**Task prompt**: Check each line of the listing below for the string "empty", and copy the ones that have it.

Given information START

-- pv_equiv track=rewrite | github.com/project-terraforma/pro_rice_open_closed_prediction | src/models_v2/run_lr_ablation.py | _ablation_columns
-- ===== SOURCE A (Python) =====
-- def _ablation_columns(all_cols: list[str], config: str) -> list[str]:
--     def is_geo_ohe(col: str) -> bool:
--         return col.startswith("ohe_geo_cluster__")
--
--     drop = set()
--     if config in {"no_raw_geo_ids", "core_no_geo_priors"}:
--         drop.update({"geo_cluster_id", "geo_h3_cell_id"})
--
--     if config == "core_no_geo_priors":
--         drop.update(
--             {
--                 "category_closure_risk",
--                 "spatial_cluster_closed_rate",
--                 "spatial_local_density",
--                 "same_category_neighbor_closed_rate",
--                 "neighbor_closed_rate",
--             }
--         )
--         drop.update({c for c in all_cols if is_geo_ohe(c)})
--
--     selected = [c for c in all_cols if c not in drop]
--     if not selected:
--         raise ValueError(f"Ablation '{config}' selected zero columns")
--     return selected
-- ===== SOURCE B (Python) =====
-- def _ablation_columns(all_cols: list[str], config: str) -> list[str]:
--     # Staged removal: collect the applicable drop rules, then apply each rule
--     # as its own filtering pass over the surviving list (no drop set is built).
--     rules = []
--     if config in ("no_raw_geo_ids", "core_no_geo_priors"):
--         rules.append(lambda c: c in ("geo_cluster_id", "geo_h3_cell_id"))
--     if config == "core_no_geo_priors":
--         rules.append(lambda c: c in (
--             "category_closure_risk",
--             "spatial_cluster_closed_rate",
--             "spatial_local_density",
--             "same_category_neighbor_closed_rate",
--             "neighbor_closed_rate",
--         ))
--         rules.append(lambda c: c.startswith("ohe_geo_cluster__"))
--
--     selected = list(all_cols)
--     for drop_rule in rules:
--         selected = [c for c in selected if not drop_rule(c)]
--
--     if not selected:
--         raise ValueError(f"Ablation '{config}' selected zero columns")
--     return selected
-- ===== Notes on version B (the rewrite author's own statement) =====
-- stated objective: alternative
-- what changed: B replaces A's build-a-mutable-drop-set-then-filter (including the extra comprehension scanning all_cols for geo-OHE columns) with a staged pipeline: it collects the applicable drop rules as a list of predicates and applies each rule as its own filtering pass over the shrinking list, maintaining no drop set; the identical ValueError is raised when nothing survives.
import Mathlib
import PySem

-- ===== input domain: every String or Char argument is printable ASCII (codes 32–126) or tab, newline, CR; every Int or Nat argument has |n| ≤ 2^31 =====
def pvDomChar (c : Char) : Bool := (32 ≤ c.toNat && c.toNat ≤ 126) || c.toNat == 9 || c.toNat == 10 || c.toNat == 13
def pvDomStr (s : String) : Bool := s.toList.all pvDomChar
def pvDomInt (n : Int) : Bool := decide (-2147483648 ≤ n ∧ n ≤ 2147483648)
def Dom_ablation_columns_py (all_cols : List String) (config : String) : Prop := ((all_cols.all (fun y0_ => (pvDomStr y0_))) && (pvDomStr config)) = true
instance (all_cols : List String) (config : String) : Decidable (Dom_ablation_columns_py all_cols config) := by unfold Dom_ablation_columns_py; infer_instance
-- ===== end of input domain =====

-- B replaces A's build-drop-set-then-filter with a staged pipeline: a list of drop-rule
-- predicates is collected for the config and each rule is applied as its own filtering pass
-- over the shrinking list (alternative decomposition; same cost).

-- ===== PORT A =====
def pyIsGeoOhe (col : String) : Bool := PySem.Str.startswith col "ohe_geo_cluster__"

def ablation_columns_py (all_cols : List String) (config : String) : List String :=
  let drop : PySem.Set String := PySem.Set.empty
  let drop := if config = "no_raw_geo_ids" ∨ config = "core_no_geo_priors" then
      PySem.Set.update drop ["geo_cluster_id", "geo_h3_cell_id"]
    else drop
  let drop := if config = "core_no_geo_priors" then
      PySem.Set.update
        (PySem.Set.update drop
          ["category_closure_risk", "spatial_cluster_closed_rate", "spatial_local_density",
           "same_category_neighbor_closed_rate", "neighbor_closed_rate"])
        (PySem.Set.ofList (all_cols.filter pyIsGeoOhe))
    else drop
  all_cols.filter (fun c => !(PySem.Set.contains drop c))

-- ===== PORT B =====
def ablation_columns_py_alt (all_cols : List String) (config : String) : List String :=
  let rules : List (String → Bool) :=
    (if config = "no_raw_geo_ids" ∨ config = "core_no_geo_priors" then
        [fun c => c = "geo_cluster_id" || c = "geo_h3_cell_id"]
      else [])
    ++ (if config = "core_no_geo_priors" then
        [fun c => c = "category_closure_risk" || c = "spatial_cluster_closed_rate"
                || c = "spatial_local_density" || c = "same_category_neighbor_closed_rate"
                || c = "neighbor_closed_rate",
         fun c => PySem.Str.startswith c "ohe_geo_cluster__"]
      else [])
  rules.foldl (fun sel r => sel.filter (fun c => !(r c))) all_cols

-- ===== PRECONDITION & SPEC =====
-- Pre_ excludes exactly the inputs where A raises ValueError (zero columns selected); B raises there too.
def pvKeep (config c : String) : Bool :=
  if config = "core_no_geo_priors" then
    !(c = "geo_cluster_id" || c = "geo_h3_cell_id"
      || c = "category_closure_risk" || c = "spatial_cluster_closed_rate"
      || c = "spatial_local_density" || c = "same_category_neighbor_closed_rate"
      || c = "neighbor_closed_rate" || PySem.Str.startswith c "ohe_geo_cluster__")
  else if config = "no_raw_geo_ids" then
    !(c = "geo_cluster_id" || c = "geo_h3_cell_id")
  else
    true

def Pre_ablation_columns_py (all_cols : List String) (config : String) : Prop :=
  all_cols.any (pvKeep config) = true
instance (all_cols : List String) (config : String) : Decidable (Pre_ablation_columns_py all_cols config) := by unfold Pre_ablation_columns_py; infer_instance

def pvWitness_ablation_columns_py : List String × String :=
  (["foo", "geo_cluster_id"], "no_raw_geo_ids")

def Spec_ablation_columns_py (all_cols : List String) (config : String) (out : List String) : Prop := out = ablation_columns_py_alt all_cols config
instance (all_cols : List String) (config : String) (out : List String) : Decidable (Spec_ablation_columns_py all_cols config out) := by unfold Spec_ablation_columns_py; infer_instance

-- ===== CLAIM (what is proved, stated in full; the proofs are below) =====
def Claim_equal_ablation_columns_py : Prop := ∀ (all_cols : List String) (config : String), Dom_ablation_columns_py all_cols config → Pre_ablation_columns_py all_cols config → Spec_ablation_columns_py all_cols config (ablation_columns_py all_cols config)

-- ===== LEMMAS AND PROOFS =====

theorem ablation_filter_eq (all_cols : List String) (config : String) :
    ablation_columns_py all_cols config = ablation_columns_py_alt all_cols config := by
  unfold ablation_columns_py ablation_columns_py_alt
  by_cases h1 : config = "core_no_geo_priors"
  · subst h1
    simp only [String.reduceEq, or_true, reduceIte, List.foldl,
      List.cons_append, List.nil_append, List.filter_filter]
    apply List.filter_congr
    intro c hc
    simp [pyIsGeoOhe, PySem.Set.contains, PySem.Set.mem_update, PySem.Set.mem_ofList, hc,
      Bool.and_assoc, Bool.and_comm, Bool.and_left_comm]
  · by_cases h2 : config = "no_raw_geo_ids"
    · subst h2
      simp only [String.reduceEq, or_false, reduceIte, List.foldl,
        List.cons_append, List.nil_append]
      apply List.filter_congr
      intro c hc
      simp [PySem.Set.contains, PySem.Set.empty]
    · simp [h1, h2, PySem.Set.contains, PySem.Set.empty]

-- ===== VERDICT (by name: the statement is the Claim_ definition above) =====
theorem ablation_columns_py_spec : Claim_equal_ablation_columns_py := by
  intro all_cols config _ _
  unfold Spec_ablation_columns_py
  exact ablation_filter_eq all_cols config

Given information END

**Exercise output**:
  let drop : PySem.Set String := PySem.Set.empty
      simp [PySem.Set.contains, PySem.Set.empty]
    · simp [h1, h2, PySem.Set.contains, PySem.Set.empty]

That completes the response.